*** Opening of EXERCISE MATERIAL ***

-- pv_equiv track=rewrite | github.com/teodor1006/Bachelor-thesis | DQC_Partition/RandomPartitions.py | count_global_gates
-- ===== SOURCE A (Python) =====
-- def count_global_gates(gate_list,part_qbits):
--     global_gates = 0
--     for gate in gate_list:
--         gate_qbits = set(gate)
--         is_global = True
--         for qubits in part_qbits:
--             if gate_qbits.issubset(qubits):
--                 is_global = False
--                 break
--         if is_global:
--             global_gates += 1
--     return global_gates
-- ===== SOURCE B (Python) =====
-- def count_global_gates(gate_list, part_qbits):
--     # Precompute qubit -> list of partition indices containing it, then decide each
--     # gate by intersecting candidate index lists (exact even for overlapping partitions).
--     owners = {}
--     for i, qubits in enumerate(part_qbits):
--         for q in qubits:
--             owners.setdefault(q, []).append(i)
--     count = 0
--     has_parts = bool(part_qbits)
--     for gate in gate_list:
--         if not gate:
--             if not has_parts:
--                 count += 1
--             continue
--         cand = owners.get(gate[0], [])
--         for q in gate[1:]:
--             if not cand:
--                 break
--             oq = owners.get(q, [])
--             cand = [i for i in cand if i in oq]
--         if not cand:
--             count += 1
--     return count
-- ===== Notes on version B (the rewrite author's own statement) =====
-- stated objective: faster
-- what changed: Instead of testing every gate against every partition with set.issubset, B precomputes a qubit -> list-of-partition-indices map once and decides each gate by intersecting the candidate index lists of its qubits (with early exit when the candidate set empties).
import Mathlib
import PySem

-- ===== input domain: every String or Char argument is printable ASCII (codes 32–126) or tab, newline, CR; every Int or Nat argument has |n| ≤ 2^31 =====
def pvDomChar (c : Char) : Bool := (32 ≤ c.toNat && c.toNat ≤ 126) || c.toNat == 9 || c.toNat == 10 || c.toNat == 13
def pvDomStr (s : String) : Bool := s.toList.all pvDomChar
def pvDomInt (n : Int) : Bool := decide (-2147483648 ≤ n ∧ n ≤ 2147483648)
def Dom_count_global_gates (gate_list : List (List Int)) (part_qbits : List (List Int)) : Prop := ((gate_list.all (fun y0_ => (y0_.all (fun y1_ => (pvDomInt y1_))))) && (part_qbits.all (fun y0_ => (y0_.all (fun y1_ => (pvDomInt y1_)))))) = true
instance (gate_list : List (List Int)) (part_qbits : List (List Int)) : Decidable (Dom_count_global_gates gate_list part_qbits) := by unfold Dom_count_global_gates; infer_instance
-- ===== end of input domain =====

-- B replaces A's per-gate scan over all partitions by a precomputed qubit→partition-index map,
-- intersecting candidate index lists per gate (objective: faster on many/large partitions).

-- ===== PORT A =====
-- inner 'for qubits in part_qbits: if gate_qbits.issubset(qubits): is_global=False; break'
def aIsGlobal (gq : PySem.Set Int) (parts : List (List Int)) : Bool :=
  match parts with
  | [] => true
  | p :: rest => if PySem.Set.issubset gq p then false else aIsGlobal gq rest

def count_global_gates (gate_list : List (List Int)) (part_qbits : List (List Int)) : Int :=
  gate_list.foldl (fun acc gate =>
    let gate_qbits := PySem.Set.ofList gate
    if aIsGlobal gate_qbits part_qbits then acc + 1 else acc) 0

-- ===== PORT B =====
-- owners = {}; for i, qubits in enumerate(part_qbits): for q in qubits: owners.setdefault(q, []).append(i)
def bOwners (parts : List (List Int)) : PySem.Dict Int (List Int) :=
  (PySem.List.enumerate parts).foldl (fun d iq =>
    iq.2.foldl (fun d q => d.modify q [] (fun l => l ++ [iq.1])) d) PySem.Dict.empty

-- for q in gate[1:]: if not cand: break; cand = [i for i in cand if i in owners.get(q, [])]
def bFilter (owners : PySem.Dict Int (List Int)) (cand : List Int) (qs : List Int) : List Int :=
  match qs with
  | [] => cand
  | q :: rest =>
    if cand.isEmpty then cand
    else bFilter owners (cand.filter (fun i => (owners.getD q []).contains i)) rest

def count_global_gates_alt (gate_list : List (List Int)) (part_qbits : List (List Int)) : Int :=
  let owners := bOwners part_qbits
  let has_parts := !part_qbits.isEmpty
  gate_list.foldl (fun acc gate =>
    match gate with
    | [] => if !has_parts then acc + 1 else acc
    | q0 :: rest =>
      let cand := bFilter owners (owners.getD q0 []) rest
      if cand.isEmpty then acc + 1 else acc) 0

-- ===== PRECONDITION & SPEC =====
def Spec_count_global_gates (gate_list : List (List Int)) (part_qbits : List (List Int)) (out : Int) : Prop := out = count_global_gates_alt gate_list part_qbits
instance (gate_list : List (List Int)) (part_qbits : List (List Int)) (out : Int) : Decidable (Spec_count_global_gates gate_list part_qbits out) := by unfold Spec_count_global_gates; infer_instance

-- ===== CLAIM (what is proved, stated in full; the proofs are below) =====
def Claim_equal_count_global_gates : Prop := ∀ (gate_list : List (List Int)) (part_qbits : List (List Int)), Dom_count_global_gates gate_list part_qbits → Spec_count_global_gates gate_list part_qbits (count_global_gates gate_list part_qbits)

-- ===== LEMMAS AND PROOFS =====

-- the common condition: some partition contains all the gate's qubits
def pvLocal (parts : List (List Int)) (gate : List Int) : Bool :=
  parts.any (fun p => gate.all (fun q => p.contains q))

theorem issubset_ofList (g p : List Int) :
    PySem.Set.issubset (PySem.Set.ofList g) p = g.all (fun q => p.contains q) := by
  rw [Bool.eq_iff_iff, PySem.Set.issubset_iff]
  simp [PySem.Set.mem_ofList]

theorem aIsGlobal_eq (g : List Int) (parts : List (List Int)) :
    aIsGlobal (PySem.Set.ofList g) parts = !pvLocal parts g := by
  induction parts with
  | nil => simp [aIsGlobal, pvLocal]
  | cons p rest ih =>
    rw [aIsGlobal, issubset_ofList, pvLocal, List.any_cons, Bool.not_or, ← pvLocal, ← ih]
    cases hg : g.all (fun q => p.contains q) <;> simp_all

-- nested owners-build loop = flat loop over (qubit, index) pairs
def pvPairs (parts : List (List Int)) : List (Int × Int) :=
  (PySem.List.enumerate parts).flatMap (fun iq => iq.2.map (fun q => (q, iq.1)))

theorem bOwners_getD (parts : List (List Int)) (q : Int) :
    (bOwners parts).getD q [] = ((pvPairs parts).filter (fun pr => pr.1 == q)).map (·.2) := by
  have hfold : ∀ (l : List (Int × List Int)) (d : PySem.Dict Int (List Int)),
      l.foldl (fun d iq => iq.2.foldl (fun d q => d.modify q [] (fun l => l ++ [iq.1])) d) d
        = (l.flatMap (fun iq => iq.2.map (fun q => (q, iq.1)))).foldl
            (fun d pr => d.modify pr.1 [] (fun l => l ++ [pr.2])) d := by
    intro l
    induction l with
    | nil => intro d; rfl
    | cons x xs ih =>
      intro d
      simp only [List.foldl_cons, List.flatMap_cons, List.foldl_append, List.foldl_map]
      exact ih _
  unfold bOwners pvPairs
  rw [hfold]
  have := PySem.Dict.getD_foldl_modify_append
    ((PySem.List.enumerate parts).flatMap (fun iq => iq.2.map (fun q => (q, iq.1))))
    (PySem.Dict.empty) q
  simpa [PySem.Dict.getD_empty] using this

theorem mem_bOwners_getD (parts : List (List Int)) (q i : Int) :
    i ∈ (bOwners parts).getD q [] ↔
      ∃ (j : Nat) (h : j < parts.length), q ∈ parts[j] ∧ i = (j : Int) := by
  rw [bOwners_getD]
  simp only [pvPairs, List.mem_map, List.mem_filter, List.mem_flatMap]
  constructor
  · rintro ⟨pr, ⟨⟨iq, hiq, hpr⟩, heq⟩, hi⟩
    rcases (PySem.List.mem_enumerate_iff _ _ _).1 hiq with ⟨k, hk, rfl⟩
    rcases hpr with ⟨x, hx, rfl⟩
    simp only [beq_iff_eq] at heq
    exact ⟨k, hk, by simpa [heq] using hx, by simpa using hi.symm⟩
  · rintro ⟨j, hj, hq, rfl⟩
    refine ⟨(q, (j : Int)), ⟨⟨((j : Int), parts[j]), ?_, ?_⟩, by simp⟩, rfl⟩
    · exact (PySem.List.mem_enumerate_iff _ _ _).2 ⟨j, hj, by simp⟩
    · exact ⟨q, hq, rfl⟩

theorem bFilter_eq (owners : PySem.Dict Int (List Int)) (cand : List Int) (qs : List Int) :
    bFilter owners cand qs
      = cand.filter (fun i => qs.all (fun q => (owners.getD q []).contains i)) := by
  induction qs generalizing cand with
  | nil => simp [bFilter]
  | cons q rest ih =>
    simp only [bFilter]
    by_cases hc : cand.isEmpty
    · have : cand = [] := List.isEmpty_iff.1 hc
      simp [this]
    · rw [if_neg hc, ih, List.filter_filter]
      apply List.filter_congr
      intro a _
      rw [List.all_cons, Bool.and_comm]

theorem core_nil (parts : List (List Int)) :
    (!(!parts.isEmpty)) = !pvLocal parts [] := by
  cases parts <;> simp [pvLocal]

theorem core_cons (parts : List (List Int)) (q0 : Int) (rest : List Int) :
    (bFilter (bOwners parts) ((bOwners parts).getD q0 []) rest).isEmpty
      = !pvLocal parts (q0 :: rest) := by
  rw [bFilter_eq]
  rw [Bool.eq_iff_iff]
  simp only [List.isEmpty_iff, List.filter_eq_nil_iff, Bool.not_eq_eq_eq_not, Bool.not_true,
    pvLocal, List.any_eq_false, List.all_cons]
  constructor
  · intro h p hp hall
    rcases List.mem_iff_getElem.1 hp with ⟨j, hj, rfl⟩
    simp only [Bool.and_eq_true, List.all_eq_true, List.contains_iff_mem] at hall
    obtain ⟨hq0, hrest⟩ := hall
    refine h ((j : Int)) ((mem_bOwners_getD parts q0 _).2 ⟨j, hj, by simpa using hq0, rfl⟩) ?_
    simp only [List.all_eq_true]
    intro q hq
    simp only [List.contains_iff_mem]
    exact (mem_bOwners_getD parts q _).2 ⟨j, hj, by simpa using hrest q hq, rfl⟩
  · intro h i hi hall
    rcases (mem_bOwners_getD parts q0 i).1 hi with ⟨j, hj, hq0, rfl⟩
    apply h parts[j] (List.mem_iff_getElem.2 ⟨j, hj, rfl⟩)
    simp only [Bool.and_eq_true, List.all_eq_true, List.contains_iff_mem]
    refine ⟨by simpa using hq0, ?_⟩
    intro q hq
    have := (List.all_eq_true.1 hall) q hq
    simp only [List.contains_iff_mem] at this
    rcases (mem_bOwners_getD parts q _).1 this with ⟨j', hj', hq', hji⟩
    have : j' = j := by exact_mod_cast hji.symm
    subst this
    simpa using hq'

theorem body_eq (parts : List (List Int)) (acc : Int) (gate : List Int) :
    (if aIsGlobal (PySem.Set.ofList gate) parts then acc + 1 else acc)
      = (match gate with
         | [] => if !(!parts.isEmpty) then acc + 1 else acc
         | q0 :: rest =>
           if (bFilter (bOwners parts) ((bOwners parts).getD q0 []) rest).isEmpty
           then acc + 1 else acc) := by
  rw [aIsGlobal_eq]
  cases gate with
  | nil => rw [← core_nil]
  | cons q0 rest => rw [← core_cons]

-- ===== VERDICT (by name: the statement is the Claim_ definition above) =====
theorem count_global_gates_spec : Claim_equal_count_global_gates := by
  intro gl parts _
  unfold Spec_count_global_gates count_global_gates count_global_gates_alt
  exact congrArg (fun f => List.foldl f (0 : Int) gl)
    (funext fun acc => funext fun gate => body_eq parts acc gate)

*** Close of EXERCISE MATERIAL ***
*** Opening of EXERCISE MATERIAL ***

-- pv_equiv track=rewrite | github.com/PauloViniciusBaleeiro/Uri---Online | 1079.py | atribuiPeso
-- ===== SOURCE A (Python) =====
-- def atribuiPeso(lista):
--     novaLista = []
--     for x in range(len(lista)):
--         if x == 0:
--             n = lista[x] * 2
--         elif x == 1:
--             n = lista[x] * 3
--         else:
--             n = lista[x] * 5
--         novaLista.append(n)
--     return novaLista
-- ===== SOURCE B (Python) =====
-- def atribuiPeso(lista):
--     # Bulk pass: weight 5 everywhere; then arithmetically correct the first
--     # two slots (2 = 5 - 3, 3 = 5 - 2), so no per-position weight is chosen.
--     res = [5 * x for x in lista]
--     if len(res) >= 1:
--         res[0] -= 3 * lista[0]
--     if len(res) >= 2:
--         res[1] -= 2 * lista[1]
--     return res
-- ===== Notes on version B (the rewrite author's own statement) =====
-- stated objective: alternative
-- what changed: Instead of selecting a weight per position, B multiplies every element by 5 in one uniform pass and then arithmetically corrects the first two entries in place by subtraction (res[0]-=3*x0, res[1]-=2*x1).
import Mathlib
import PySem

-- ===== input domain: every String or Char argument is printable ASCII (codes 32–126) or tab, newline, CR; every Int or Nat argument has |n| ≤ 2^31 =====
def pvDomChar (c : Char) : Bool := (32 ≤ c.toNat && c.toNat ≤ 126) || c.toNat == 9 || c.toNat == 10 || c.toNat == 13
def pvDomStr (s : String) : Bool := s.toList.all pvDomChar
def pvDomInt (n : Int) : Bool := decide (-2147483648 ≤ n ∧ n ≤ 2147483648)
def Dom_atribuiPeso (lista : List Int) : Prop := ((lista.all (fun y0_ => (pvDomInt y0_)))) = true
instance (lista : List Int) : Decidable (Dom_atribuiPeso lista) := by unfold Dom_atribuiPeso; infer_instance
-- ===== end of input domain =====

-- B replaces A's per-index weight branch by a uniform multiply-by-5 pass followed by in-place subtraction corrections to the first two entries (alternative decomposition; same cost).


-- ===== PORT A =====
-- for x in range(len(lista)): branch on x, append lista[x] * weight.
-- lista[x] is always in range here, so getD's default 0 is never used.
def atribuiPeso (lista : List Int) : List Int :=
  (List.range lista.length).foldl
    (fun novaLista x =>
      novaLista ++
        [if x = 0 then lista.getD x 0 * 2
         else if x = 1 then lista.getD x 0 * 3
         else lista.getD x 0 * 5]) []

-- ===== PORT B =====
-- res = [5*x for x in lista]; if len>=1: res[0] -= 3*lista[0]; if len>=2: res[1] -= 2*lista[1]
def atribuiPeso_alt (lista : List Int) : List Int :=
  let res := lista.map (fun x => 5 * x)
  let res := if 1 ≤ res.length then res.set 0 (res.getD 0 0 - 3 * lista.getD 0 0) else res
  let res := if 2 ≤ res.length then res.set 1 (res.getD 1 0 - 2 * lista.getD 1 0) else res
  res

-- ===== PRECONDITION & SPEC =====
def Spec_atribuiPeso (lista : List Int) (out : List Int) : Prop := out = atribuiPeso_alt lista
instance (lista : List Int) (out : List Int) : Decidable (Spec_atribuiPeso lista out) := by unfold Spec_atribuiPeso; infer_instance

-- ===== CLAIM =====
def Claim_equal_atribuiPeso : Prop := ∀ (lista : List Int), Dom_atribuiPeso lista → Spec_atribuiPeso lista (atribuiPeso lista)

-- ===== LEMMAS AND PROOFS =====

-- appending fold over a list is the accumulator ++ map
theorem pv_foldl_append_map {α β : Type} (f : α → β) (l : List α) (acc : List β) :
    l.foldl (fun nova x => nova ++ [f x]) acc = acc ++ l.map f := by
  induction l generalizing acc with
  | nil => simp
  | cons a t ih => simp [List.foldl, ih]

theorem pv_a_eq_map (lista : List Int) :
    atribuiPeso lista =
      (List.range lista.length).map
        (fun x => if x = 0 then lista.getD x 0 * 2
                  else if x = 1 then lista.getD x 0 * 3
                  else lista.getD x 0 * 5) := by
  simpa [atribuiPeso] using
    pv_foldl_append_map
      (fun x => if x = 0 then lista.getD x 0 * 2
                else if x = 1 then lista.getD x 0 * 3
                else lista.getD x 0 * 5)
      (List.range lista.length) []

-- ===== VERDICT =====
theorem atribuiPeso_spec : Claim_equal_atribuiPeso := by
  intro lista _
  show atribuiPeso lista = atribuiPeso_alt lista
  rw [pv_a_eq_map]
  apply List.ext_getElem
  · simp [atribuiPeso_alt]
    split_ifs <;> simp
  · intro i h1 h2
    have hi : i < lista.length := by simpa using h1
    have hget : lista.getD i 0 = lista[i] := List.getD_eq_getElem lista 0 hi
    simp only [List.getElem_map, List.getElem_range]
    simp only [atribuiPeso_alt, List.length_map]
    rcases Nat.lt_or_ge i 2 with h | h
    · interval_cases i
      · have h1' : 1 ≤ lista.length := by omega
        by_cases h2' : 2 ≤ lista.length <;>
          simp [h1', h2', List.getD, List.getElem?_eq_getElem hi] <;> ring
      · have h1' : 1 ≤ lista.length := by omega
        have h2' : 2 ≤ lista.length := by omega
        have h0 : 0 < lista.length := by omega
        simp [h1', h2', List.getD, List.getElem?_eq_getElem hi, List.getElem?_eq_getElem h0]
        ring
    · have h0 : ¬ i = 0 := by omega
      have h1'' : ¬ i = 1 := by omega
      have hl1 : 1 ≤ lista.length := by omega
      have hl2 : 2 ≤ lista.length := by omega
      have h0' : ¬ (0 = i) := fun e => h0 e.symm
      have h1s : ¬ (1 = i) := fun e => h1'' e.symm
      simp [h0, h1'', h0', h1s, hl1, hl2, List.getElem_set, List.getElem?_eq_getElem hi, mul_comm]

*** Close of EXERCISE MATERIAL ***

* TO DO
One stretch of the lines above is wanted, from the line that contains "simp only [atribuiPeso_alt, List.length_map]" through the line that contains "List.getElem?_eq_getElem hi, mul_comm]". Output it exactly.

* SOLUTION FOR THIS EXERCISE
    simp only [atribuiPeso_alt, List.length_map]
    rcases Nat.lt_or_ge i 2 with h | h
    · interval_cases i
      · have h1' : 1 ≤ lista.length := by omega
        by_cases h2' : 2 ≤ lista.length <;>
          simp [h1', h2', List.getD, List.getElem?_eq_getElem hi] <;> ring
      · have h1' : 1 ≤ lista.length := by omega
        have h2' : 2 ≤ lista.length := by omega
        have h0 : 0 < lista.length := by omega
        simp [h1', h2', List.getD, List.getElem?_eq_getElem hi, List.getElem?_eq_getElem h0]
        ring
    · have h0 : ¬ i = 0 := by omega
      have h1'' : ¬ i = 1 := by omega
      have hl1 : 1 ≤ lista.length := by omega
      have hl2 : 2 ≤ lista.length := by omega
      have h0' : ¬ (0 = i) := fun e => h0 e.symm
      have h1s : ¬ (1 = i) := fun e => h1'' e.symm
      simp [h0, h1'', h0', h1s, hl1, hl2, List.getElem_set, List.getElem?_eq_getElem hi, mul_comm]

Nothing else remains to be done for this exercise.